WHAT THE TASK ASKS: Of the records that follow, copy only the lines from the line containing "-- ===== input" to the line containing "def pvDomInt (n", both included, exactly as written.

THE DATA:
= = = = = = =

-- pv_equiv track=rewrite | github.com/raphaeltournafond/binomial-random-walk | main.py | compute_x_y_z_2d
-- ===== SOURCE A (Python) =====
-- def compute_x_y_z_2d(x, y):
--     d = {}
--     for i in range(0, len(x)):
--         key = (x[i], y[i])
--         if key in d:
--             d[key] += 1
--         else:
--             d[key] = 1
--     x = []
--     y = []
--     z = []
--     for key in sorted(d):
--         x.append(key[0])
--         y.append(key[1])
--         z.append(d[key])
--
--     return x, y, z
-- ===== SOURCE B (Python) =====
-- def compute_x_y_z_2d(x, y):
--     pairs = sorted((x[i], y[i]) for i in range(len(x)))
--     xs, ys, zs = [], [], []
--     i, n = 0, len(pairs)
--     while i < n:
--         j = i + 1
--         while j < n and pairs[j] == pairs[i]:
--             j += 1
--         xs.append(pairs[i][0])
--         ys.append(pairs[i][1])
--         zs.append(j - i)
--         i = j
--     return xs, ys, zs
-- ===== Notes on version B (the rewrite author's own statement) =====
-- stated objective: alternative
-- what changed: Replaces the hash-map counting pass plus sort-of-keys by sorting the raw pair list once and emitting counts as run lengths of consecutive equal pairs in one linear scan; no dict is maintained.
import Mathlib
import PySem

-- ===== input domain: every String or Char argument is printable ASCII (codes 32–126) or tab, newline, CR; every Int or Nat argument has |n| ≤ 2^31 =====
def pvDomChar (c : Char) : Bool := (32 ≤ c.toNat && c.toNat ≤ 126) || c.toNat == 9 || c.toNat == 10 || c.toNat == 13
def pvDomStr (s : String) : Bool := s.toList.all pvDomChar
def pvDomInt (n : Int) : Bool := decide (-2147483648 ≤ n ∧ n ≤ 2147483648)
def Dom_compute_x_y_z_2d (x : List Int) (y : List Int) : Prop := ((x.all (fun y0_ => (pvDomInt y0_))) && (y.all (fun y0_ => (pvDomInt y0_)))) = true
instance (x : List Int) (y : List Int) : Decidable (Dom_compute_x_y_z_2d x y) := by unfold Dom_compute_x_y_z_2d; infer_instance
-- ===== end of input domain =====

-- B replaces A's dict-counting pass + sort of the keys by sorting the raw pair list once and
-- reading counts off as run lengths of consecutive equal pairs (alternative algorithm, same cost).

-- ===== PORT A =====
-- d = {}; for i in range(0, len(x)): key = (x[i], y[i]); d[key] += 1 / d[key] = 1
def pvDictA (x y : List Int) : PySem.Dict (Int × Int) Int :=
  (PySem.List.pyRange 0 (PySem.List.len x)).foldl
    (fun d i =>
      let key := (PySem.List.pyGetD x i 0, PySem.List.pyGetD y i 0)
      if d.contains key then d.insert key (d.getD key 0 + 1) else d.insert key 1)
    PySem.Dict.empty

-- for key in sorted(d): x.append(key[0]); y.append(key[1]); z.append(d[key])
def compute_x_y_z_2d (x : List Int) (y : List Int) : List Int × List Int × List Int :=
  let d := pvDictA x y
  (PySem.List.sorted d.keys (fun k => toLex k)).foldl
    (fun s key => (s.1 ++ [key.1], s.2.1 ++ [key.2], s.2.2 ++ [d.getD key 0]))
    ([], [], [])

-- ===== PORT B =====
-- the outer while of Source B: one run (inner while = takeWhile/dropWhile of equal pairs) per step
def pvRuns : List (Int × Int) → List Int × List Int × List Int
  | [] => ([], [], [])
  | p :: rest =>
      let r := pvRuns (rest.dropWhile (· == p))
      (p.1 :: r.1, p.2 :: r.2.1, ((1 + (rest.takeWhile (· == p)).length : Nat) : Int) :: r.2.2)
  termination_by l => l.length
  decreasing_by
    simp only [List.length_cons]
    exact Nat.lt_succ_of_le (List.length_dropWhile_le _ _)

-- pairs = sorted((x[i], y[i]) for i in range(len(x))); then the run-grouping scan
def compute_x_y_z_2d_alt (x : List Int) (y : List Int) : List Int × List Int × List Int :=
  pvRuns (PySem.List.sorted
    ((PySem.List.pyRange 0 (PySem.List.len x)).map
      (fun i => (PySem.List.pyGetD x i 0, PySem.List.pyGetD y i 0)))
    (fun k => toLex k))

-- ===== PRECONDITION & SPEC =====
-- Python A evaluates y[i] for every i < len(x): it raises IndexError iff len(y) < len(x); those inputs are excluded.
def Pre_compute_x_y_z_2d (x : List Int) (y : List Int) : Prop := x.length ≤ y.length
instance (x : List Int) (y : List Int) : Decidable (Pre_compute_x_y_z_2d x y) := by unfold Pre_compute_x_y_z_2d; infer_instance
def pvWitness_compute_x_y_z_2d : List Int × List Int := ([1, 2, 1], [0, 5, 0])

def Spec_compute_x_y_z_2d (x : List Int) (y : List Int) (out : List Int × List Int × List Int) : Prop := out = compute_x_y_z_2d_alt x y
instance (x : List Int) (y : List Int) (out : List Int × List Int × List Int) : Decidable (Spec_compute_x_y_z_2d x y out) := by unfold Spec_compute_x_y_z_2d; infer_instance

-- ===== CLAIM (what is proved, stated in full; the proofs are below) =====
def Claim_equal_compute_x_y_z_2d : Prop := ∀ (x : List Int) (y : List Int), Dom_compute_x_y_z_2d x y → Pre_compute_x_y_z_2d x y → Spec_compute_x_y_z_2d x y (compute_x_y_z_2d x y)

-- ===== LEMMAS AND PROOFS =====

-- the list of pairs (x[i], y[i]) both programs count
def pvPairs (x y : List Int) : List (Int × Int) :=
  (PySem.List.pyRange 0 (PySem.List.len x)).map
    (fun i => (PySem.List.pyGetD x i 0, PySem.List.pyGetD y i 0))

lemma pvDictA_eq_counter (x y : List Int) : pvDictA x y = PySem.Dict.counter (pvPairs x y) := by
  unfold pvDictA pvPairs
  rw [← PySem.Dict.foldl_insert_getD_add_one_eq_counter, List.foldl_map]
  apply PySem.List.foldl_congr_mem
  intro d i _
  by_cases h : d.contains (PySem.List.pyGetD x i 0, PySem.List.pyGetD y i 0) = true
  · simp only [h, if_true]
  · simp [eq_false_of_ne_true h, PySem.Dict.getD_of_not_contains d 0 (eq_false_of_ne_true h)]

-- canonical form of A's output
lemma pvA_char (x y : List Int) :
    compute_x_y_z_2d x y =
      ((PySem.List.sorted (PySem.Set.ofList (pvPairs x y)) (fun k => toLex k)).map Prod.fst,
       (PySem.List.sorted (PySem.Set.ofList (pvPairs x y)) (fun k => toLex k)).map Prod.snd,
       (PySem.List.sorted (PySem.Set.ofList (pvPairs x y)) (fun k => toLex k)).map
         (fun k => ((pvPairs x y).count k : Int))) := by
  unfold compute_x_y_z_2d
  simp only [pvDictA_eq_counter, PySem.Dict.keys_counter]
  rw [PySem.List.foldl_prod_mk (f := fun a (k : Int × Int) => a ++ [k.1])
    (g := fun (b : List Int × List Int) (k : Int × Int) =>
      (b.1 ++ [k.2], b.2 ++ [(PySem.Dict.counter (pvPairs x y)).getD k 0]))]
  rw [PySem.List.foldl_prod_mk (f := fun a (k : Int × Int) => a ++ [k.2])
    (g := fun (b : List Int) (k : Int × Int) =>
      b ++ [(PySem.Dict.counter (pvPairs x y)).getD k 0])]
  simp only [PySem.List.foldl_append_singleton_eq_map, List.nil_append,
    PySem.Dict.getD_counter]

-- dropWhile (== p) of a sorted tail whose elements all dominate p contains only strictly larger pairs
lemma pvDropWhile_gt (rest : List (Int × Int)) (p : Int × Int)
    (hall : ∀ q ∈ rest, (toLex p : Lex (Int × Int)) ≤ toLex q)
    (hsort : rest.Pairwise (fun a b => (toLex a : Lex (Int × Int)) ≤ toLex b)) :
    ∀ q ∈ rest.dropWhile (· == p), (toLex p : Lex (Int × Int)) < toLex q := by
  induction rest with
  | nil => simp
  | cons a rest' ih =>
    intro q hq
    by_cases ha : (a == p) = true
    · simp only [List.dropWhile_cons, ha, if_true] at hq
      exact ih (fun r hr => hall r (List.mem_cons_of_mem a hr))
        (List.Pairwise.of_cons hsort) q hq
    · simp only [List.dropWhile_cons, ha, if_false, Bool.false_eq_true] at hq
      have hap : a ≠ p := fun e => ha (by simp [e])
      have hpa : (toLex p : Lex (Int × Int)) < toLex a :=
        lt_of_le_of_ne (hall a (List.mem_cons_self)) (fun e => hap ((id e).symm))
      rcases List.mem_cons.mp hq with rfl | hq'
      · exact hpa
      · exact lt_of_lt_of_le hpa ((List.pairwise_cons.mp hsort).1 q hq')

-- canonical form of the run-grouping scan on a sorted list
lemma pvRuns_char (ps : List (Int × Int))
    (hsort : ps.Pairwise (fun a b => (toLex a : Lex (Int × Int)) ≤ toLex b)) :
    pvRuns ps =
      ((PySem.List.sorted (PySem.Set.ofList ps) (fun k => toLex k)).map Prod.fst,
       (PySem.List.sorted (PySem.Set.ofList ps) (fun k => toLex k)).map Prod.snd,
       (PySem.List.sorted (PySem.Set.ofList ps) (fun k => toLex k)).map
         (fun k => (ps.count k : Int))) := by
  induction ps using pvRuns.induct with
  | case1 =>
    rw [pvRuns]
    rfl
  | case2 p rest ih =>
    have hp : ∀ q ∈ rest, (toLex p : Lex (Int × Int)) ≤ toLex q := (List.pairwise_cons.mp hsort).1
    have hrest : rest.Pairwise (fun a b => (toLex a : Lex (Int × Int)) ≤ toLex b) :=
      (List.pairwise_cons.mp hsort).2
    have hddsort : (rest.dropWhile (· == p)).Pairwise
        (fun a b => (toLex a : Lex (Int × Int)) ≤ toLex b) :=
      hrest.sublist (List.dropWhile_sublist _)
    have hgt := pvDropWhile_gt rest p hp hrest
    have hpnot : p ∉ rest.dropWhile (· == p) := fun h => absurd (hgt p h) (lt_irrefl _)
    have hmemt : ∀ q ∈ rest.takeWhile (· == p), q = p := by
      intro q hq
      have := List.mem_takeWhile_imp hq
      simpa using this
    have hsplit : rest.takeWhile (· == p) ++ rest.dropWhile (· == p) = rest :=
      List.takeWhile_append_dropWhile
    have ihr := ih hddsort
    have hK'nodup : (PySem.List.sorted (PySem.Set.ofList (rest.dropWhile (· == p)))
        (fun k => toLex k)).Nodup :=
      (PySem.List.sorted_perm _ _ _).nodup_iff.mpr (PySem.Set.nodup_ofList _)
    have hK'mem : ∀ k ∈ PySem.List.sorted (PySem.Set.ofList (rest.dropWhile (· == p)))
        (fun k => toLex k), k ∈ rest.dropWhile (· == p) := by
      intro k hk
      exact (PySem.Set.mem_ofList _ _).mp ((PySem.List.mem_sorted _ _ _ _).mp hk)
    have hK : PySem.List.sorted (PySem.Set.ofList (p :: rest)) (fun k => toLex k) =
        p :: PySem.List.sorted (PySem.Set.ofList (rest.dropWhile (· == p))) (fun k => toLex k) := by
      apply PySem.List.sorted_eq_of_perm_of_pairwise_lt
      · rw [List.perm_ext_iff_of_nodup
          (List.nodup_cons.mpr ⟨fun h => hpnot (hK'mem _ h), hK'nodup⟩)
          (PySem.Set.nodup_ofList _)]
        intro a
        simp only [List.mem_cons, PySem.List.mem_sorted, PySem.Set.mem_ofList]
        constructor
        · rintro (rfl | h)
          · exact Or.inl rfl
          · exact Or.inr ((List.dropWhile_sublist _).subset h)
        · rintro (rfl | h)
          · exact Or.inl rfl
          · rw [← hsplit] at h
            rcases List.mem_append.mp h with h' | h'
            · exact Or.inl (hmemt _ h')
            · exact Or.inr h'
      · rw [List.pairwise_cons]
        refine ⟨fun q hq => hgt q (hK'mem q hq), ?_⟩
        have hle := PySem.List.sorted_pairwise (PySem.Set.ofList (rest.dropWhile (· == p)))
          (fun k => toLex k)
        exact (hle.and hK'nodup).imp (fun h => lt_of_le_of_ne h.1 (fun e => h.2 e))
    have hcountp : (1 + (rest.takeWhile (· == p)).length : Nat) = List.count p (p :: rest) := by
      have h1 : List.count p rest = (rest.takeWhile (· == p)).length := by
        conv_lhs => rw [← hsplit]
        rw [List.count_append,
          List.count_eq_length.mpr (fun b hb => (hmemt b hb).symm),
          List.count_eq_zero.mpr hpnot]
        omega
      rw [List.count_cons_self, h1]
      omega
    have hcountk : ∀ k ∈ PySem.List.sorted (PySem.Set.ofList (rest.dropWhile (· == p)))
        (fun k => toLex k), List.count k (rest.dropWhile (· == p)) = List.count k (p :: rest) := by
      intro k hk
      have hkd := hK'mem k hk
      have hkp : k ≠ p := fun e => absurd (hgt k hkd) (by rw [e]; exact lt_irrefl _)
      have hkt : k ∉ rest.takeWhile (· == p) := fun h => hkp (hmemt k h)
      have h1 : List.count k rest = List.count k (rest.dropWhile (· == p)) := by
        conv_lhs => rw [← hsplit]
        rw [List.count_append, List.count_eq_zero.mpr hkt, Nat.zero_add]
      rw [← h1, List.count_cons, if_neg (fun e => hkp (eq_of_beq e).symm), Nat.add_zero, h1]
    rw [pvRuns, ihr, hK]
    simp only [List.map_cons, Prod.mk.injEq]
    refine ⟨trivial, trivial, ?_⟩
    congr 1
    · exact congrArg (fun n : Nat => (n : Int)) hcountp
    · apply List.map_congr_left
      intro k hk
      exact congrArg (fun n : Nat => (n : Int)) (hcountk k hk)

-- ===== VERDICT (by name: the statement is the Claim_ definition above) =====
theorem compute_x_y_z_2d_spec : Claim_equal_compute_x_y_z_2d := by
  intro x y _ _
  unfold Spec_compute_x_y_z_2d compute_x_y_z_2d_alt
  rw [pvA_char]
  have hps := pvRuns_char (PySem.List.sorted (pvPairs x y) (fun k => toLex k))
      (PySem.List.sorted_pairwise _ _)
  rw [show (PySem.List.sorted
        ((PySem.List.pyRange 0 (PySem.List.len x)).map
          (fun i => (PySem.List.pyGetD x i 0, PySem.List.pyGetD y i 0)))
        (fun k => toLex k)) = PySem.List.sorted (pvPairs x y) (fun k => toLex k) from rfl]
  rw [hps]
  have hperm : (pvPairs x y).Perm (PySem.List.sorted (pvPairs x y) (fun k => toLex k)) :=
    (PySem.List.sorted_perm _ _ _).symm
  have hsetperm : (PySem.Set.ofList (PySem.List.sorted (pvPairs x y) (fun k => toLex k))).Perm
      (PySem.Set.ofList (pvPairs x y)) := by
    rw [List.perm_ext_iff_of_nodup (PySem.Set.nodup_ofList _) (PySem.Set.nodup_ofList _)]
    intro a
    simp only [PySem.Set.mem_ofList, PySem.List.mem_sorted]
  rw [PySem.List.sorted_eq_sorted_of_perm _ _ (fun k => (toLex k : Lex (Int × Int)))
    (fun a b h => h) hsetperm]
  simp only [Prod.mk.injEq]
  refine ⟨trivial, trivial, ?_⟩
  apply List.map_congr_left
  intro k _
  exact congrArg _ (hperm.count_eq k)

= = = = = = =

THE ANSWER:
-- ===== input domain: every String or Char argument is printable ASCII (codes 32–126) or tab, newline, CR; every Int or Nat argument has |n| ≤ 2^31 =====
def pvDomChar (c : Char) : Bool := (32 ≤ c.toNat && c.toNat ≤ 126) || c.toNat == 9 || c.toNat == 10 || c.toNat == 13
def pvDomStr (s : String) : Bool := s.toList.all pvDomChar
def pvDomInt (n : Int) : Bool := decide (-2147483648 ≤ n ∧ n ≤ 2147483648)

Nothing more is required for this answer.